The analogy of taming this beast is brought out very well in Jonathan Haidt’s book, “The Happiness Hypothesis: Finding Modern Truth in Ancient Wisdom,” where he cites the Buddha similie where every person is like a rider on an elephant; the rider is the rational conscious part of the brain and the elephant is the more emotional subconscious part. 



The rider knows where he wants to go … he wants to be good and do good and he wants to head in directions that are noble, principled, spiritual and altruistic. The elephant, on the other hand, is stubbornly selfish, lazy, hates pain and is only interested in what is safe and pleasurable. AND .... the rider is easily exhaustible while the elephant seems endlessly energized. One yeah, one more thing; the elephant spooks easily at change.

It was probably with this analogy in mind that prompted the Ben Franklin quote at the top of this post. [side note: the Heath brothers … Chip and Dan … turned the elephant/rider analogy into a brilliant strategy for how to effectively bring about change when change is hard … check out their book SWITCH].

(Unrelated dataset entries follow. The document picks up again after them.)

-- pv_equiv track=rewrite | github.com/Inkiu/Algorithm | src/main/python/auto_fill.py | sort_solution
-- ===== SOURCE A (Python) =====
-- def min_index(a, b):
--     for i in range(len(a)):
--         if i == len(b) or a[i] != b[i]:
--             return i + 1
--     return len(a)
--
-- def sort_solution(words):
--     words.sort()
--     ans = 0
--     for i in range(len(words)):
--         if i == 0:
--             ans += min_index(words[i], words[i + 1])
--         elif i == len(words) - 1:
--             ans += min_index(words[i], words[i - 1])
--         else:
--             ans += max(min_index(words[i], words[i - 1]), min_index(words[i], words[i + 1]))
--
--     return ans
-- ===== SOURCE B (Python) =====
-- def shortest_unique(count, w):
--     for L in range(1, len(w) + 1):
--         if count[w[:L]] == 1:
--             return L
--     return len(w)
--
-- def sort_solution(words):
--     count = {}
--     for w in words:
--         for L in range(1, len(w) + 1):
--             p = w[:L]
--             count[p] = count.get(p, 0) + 1
--     total = 0
--     for w in words:
--         total += shortest_unique(count, w)
--     return total
-- ===== Notes on version B (the rewrite author's own statement) =====
-- stated objective: alternative
-- what changed: A sorts the list and, per index, rescans both sorted neighbours with min_index; B never sorts: it builds a hash count of every prefix of every word in one pass and then, per word, returns the length of its shortest prefix whose count is 1 (its full length if none), summing these.
-- outside the precondition, e.g. on sort_solution(['ab']): A raises IndexError, B returns 1
import Mathlib
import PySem

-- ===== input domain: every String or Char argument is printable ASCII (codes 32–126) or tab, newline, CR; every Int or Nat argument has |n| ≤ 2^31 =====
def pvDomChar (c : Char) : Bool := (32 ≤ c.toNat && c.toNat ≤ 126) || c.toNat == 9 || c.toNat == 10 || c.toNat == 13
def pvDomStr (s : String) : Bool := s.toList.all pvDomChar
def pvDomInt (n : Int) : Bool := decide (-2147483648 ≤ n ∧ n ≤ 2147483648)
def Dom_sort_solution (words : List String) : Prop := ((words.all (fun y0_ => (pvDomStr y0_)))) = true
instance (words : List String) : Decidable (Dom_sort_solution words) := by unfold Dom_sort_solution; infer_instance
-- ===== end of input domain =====

-- B replaces A's sort-and-rescan-both-neighbours computation by a sort-free hash count of all
-- word prefixes and a shortest-unique-prefix search per word (objective: alternative).
-- In Python A sorts the argument list in place and B does not mutate it; the equivalence
-- proved here is about the RETURN value only.

-- ===== PORT A =====
-- min_index's loop over i in range(len(a)): 'i == len(b)' is b exhausted, else compare a[i], b[i]
-- (both indices are in range at that point, so structural recursion is exact).
def pvMinIndexGo : List Char → List Char → Int → Int
  | [], _, i => i                    -- loop ran out: return len(a)
  | _ :: _, [], i => i + 1           -- i == len(b)
  | x :: xs, y :: ys, i => if x ≠ y then i + 1 else pvMinIndexGo xs ys (i + 1)

def pvMinIndex (a b : String) : Int := pvMinIndexGo a.toList b.toList 0

def sort_solution (words : List String) : Int :=
  let ws := PySem.List.sorted words (fun x => x) false
  (PySem.List.pyRange 0 (PySem.List.len ws) 1).foldl (fun ans i =>
    if i = 0 then
      ans + pvMinIndex (PySem.List.pyGetD ws i "") (PySem.List.pyGetD ws (i + 1) "")
    else if i = PySem.List.len ws - 1 then
      ans + pvMinIndex (PySem.List.pyGetD ws i "") (PySem.List.pyGetD ws (i - 1) "")
    else
      ans + max (pvMinIndex (PySem.List.pyGetD ws i "") (PySem.List.pyGetD ws (i - 1) ""))
                (pvMinIndex (PySem.List.pyGetD ws i "") (PySem.List.pyGetD ws (i + 1) ""))) 0

-- ===== PORT B =====
-- shortest_unique(count, w): first L in 1..len(w) with count[w[:L]] == 1, else len(w).
-- (count[p] is ported as getD _ 0: the probed key is one of w's own prefixes, which the
-- building loop inserted, so the KeyError branch of Python's count[p] is unreachable.)
def pvShortestUnique (count : PySem.Dict String Int) (w : String) : Int :=
  match (PySem.List.pyRange 1 (PySem.Str.len w + 1)).find?
      (fun L => count.getD (PySem.Str.slice w none (some L)) 0 == 1) with
  | some L => L
  | none => PySem.Str.len w

def sort_solution_alt (words : List String) : Int :=
  let count := words.foldl (fun d w =>
    (PySem.List.pyRange 1 (PySem.Str.len w + 1)).foldl (fun d L =>
      d.insert (PySem.Str.slice w none (some L))
        (d.getD (PySem.Str.slice w none (some L)) 0 + 1)) d) PySem.Dict.empty
  words.foldl (fun total w => total + pvShortestUnique count w) 0

-- ===== PRECONDITION & SPEC =====
-- Pre_ excludes exactly the single-element lists, on which A raises IndexError
-- (words[i + 1] at i = 0); A returns normally on every other input.
def Pre_sort_solution (words : List String) : Prop := words.length ≠ 1
instance (words : List String) : Decidable (Pre_sort_solution words) := by
  unfold Pre_sort_solution; infer_instance

def pvWitness_sort_solution : List String := ["bell", "bear", "be"]

def Spec_sort_solution (words : List String) (out : Int) : Prop := out = sort_solution_alt words
instance (words : List String) (out : Int) : Decidable (Spec_sort_solution words out) := by
  unfold Spec_sort_solution; infer_instance

-- ===== CLAIM (what is proved, stated in full; the proofs are below) =====
def Claim_equal_sort_solution : Prop := ∀ (words : List String), Dom_sort_solution words → Pre_sort_solution words → Spec_sort_solution words (sort_solution words)

-- ===== LEMMAS AND PROOFS =====

-- the common-prefix length of two character lists, as an Int
def pvLcp : List Char → List Char → Int
  | x :: xs, y :: ys => if x = y then 1 + pvLcp xs ys else 0
  | _, _ => 0

theorem pvMinIndexGo_eq (a b : List Char) (i : Int) :
    pvMinIndexGo a b i = i + min (pvLcp a b + 1) (a.length : Int) := by
  induction a generalizing b i with
  | nil => cases b <;> simp [pvMinIndexGo, pvLcp]
  | cons x xs ih =>
    cases b with
    | nil =>
      show i + 1 = i + min (pvLcp (x :: xs) [] + 1) ((x :: xs).length : Int)
      simp [pvLcp]
    | cons y ys =>
      show (if x ≠ y then i + 1 else pvMinIndexGo xs ys (i + 1)) = _
      by_cases hxy : x = y
      · rw [if_neg (by simp [hxy]), ih]
        simp [pvLcp, hxy]
        omega
      · rw [if_pos hxy]
        simp [pvLcp, hxy]

theorem pvMinIndex_eq (a b : String) :
    pvMinIndex a b = min (pvLcp a.toList b.toList + 1) (a.toList.length : Int) := by
  simp [pvMinIndex, pvMinIndexGo_eq]

theorem pvLcp_nonneg (a b : List Char) : 0 ≤ pvLcp a b := by
  induction a generalizing b with
  | nil => cases b <;> simp [pvLcp]
  | cons x xs ih =>
    cases b with
    | nil => simp [pvLcp]
    | cons y ys =>
      by_cases hxy : x = y
      · simp only [pvLcp, if_pos hxy]; have := ih ys; omega
      · simp [pvLcp, hxy]

theorem take_prefix_iff_lcp (a u : List Char) (L : Nat) (h : L ≤ a.length) :
    a.take L <+: u ↔ (L : Int) ≤ pvLcp a u := by
  induction a generalizing u L with
  | nil =>
    simp at h; subst h; simp
    exact pvLcp_nonneg [] u
  | cons x xs ih =>
    cases L with
    | zero => simpa using pvLcp_nonneg (x :: xs) u
    | succ L' =>
      cases u with
      | nil =>
        simp [pvLcp]
      | cons y ys =>
        by_cases hxy : x = y
        · subst hxy
          simp only [List.take_succ_cons, pvLcp, List.cons_prefix_cons, true_and]
          rw [ih ys L' (by simpa using h)]
          push_cast; omega
        · simp only [List.take_succ_cons, pvLcp, if_neg hxy, List.cons_prefix_cons]
          constructor
          · rintro ⟨h1, _⟩; exact absurd h1 hxy
          · intro hh; omega

theorem pv_cons_le_cons (x y : Char) (a b : List Char) :
    ((x :: a : List Char) ≤ y :: b) ↔ x < y ∨ (x = y ∧ a ≤ b) := by
  rw [← not_lt, ← not_lt]
  show ¬ List.Lex (· < ·) (y :: b) (x :: a) ↔ _
  rw [List.cons_lex_cons_iff]
  have hnl : (¬ b < a) ↔ ¬ List.Lex (· < ·) b a := Iff.rfl
  constructor
  · intro h
    rcases lt_trichotomy x y with h1 | h1 | h1
    · exact Or.inl h1
    · exact Or.inr ⟨h1, hnl.mpr (fun hlex => h (Or.inr ⟨h1.symm, hlex⟩))⟩
    · exact absurd (Or.inl h1) h
  · rintro (h1 | ⟨rfl, h1⟩) (h2 | ⟨h2a, h2⟩)
    · exact absurd h1 (lt_asymm h2)
    · subst h2a; exact lt_irrefl _ h1
    · exact lt_irrefl _ h2
    · exact (hnl.mp h1) h2

theorem pv_not_cons_le_nil (x : Char) (a : List Char) : ¬ ((x :: a : List Char) ≤ []) := by
  rw [← not_lt]
  intro h; exact h List.Lex.nil

theorem pv_sandwich (p a b c : List Char) (hab : a ≤ b) (hbc : b ≤ c)
    (hpa : p <+: a) (hpc : p <+: c) : p <+: b := by
  induction p generalizing a b c with
  | nil => exact List.nil_prefix
  | cons x p' ih =>
    obtain ⟨a', rfl⟩ := hpa
    obtain ⟨c', rfl⟩ := hpc
    cases b with
    | nil => exact absurd hab (by simpa using pv_not_cons_le_nil x (p' ++ a'))
    | cons y b' =>
      rw [List.cons_append, pv_cons_le_cons] at hab
      rw [List.cons_append, pv_cons_le_cons] at hbc
      have hxy : y = x := by
        rcases hab with h1 | ⟨h1, _⟩ <;> rcases hbc with h2 | ⟨h2, _⟩
        · exact absurd h2 (lt_asymm h1)
        · exact h2
        · exact absurd (h1 ▸ h2) (lt_irrefl _)
        · exact h2
      subst hxy
      have h1 : p' ++ a' ≤ b' := by
        rcases hab with h1 | ⟨_, h1⟩
        · exact absurd h1 (lt_irrefl _)
        · exact h1
      have h2 : b' ≤ p' ++ c' := by
        rcases hbc with h2 | ⟨_, h2⟩
        · exact absurd h2 (lt_irrefl _)
        · exact h2
      rw [List.cons_prefix_cons]
      exact ⟨rfl, ih (p' ++ a') b' (p' ++ c') h1 h2 (List.prefix_append _ _) (List.prefix_append _ _)⟩

theorem pyRange_nil (a b : Int) (h : b ≤ a) : PySem.List.pyRange a b = [] := by
  unfold PySem.List.pyRange; simp [show ¬ (a < b) by omega]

OK … here’s the deal. This inner conflict between the rider and the elephant is really a civil war going on inside of us. This isn’t a new discovery; it’s been known about for millennia. If you want the Christian take on this you can look to Jesus who said, “the spirit is willing but the flesh is weak,” or the Apostle Paul, who actually describes the civil war in himself in great detail in Romans 7. Perhaps you are more sanguine to something a little more recent such as the Canadian First Nations story (which, by the way, made a great heritage-moment commercial) where a chief tells a young boy that inside each of us lives two wolves, one who makes us do good and one who makes us do bad; when the young boy asks the chief which wolf wins, the chief offers, “the one you feed.” 




Of course, even this is just a reworking of Plato’s charioteer with two horses (a good one and a bad one). 




Maybe you want a (somewhat) fresher version from the likes of Freud with his teaching on the id, ego and superego. 





Then again, maybe you’re completely satisfied with the simplest version of all … the Hollywood depiction of the little angel on one shoulder and a little devil on the other.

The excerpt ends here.